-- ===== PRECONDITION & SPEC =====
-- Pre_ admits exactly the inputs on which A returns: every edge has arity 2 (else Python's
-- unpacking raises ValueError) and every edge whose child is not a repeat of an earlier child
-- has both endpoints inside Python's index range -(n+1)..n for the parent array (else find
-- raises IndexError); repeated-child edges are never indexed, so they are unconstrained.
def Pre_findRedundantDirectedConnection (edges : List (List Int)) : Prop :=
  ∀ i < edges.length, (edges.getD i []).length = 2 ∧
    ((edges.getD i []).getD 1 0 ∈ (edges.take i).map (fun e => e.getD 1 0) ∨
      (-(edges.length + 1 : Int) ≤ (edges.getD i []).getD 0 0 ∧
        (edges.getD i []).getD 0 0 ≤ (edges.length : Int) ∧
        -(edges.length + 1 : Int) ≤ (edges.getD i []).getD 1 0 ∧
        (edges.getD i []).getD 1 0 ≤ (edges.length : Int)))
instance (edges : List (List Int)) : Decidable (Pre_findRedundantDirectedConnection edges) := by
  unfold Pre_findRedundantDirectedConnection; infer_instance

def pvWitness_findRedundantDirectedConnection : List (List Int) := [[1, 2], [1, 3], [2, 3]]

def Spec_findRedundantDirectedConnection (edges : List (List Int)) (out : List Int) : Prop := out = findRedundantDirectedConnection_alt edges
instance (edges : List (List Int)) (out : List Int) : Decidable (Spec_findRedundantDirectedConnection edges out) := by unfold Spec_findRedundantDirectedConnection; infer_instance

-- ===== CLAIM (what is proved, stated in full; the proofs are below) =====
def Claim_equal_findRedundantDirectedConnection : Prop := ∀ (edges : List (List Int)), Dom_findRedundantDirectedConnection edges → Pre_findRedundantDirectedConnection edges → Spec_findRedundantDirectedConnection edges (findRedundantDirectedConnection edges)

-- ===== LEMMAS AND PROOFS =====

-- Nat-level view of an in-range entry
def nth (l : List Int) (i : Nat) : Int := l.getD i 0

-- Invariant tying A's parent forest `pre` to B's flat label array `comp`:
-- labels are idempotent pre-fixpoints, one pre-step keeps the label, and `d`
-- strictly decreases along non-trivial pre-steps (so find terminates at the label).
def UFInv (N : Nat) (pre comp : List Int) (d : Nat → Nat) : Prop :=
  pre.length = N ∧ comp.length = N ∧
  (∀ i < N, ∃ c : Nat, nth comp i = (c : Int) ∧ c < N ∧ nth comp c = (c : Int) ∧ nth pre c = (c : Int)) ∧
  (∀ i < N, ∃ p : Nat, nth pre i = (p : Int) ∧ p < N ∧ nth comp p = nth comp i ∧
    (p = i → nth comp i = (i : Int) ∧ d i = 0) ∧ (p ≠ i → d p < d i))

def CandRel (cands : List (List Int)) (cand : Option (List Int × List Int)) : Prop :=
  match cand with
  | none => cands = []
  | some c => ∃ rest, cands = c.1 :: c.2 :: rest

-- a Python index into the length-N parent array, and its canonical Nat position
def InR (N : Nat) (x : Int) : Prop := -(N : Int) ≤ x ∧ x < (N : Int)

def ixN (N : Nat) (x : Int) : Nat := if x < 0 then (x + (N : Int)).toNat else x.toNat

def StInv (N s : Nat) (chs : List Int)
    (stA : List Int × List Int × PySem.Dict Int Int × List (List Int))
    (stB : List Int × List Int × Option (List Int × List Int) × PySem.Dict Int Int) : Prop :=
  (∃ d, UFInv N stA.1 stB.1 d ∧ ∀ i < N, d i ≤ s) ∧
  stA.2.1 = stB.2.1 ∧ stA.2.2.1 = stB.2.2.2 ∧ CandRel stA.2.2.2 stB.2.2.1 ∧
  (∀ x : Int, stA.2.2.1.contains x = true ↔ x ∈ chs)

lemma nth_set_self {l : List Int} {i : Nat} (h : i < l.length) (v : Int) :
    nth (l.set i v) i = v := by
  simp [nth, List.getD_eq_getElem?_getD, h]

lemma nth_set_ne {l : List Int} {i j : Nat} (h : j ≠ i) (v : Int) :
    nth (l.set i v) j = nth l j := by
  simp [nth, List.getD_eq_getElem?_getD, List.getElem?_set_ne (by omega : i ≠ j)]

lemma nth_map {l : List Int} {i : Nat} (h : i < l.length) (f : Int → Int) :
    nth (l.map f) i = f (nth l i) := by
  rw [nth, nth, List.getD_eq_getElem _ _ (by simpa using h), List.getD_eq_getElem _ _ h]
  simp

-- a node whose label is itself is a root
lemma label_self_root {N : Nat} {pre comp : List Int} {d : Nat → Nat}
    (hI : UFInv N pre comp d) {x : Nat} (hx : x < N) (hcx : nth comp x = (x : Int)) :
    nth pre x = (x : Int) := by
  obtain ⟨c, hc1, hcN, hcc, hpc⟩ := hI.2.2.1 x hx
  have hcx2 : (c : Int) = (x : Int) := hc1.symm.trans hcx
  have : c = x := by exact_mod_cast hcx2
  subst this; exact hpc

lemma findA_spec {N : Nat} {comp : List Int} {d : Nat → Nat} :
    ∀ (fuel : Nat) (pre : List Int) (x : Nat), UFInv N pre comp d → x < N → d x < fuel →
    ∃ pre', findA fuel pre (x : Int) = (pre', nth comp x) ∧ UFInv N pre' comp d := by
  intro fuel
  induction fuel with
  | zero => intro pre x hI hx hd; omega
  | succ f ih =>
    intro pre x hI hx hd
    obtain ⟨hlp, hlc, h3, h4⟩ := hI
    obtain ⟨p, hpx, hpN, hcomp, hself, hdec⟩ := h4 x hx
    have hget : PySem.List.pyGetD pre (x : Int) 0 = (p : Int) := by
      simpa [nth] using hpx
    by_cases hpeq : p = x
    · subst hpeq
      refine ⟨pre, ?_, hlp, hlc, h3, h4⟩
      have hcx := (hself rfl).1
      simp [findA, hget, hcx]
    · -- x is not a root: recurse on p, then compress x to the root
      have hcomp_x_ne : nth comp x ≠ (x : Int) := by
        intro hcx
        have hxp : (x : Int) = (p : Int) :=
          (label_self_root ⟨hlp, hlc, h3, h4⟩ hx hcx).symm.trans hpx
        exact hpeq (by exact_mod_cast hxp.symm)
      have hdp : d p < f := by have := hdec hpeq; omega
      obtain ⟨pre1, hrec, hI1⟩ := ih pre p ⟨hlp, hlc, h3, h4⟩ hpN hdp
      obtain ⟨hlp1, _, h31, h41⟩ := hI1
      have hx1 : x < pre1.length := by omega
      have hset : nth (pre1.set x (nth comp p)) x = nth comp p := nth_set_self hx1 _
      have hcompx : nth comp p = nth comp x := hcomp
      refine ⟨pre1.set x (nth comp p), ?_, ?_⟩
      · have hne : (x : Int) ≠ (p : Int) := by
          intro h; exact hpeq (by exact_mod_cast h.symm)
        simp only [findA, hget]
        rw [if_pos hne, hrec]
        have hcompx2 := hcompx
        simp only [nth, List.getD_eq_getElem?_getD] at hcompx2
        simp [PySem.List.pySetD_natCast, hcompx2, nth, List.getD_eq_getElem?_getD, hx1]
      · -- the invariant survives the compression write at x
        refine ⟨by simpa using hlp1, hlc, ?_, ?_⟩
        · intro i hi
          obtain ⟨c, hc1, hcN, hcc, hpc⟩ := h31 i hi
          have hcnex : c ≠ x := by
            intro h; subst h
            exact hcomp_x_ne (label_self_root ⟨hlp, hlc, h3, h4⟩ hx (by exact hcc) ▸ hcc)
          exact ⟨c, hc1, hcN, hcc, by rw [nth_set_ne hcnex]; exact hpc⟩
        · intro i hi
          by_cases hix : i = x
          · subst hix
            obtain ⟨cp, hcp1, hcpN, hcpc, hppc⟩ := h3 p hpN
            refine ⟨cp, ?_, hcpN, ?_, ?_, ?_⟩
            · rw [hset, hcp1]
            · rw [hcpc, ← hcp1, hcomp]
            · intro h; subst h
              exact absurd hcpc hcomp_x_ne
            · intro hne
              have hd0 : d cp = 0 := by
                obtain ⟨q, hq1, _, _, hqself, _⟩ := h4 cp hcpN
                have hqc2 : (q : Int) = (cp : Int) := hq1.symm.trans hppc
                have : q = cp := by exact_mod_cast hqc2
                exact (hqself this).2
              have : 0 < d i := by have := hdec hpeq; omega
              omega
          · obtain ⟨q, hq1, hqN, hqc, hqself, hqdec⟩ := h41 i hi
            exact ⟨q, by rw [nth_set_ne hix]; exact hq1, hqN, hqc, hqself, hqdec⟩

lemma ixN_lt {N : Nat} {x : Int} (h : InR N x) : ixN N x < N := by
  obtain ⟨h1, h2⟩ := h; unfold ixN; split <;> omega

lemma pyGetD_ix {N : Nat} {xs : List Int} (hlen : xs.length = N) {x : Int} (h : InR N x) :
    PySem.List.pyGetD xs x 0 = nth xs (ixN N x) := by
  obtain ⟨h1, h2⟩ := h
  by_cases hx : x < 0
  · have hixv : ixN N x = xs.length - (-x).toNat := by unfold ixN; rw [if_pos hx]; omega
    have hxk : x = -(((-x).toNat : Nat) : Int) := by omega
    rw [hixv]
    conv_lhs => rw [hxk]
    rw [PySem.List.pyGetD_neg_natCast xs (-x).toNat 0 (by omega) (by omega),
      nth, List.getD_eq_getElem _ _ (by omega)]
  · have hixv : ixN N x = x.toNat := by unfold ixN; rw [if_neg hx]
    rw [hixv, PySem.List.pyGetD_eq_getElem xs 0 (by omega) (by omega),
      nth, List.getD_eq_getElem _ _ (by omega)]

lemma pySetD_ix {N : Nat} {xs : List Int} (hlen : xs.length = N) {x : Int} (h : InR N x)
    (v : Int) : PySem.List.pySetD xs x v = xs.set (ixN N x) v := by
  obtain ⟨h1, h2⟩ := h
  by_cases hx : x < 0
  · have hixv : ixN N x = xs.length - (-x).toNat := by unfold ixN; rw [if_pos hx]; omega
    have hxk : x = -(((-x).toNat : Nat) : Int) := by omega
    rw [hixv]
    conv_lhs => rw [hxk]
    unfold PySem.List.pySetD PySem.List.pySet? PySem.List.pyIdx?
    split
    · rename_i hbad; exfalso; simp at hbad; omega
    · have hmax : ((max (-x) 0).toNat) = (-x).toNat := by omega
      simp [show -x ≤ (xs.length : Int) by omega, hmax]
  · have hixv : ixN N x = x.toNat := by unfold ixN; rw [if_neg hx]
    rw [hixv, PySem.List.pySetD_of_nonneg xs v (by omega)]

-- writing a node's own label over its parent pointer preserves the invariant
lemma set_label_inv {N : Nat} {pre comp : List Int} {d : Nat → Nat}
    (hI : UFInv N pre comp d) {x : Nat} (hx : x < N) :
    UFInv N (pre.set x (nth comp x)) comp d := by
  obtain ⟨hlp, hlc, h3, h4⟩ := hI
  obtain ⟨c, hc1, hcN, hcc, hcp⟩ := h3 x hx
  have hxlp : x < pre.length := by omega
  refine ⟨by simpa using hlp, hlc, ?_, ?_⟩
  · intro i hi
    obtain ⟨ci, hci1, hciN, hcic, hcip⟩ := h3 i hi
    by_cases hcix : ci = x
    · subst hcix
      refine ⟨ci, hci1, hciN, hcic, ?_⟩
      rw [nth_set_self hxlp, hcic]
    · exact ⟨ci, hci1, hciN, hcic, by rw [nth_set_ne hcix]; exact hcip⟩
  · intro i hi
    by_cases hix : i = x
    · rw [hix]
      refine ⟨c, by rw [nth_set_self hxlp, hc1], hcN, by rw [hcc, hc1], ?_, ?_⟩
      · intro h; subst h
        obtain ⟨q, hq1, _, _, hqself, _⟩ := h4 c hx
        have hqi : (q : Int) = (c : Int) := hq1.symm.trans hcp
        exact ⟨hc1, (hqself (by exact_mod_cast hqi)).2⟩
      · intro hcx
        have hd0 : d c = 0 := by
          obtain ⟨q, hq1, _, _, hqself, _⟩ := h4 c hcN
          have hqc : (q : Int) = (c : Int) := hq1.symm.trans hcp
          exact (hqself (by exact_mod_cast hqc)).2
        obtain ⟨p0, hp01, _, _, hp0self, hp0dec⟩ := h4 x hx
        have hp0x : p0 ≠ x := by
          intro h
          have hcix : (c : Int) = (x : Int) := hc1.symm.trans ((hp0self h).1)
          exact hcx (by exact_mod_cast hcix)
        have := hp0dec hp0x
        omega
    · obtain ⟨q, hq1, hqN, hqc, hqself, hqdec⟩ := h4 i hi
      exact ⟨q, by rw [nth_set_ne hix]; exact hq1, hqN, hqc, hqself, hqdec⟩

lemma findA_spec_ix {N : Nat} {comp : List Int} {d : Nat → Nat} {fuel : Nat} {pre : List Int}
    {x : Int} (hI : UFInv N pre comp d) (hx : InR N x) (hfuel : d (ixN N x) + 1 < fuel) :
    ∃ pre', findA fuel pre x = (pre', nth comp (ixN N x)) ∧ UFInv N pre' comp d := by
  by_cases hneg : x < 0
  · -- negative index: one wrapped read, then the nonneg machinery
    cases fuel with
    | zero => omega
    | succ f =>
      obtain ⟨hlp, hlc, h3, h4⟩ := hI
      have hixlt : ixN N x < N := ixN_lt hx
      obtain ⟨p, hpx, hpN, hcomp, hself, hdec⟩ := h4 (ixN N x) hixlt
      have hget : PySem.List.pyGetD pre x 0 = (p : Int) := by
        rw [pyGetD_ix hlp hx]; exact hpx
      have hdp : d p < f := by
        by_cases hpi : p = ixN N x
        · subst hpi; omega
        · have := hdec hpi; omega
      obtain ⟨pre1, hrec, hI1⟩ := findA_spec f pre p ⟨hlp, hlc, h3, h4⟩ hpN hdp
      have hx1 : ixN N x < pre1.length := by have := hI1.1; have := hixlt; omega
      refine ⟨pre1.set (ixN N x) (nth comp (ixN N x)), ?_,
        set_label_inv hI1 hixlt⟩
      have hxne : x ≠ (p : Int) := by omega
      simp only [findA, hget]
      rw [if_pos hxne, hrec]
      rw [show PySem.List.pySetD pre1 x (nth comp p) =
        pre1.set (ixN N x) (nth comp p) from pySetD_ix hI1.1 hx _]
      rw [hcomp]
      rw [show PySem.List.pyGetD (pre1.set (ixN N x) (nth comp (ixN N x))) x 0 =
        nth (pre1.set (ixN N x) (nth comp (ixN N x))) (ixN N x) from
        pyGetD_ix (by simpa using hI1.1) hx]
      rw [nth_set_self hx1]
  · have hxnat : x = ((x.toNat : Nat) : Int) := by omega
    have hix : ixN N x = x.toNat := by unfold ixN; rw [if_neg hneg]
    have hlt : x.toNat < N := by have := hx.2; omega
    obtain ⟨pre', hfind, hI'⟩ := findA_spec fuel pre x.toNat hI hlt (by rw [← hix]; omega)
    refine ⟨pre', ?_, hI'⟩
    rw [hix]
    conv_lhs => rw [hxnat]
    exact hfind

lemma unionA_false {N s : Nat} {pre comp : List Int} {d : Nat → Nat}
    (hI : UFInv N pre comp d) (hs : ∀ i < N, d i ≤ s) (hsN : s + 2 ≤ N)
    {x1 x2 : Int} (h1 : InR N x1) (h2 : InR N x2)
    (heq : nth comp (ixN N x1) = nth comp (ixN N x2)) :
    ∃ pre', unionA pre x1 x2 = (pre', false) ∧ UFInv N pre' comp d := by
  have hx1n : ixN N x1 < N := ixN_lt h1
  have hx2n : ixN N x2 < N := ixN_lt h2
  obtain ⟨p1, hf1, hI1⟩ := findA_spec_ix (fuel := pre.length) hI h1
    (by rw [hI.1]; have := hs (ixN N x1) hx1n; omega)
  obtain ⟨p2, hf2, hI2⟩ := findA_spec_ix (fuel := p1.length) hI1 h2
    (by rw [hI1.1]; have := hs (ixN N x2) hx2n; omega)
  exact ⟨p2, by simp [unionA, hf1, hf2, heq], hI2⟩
──────
DIRECTIONS FOR THIS TASK:
Output the lines above exactly, but only those between the line holding "instance (edges : List (List Int)) : Decidable" and the line holding "-- Invariant tying", inclusive.

EXERCISE RESULT:
instance (edges : List (List Int)) : Decidable (Pre_findRedundantDirectedConnection edges) := by
  unfold Pre_findRedundantDirectedConnection; infer_instance

def pvWitness_findRedundantDirectedConnection : List (List Int) := [[1, 2], [1, 3], [2, 3]]

def Spec_findRedundantDirectedConnection (edges : List (List Int)) (out : List Int) : Prop := out = findRedundantDirectedConnection_alt edges
instance (edges : List (List Int)) (out : List Int) : Decidable (Spec_findRedundantDirectedConnection edges out) := by unfold Spec_findRedundantDirectedConnection; infer_instance

-- ===== CLAIM (what is proved, stated in full; the proofs are below) =====
def Claim_equal_findRedundantDirectedConnection : Prop := ∀ (edges : List (List Int)), Dom_findRedundantDirectedConnection edges → Pre_findRedundantDirectedConnection edges → Spec_findRedundantDirectedConnection edges (findRedundantDirectedConnection edges)

-- ===== LEMMAS AND PROOFS =====

-- Nat-level view of an in-range entry
def nth (l : List Int) (i : Nat) : Int := l.getD i 0

-- Invariant tying A's parent forest `pre` to B's flat label array `comp`:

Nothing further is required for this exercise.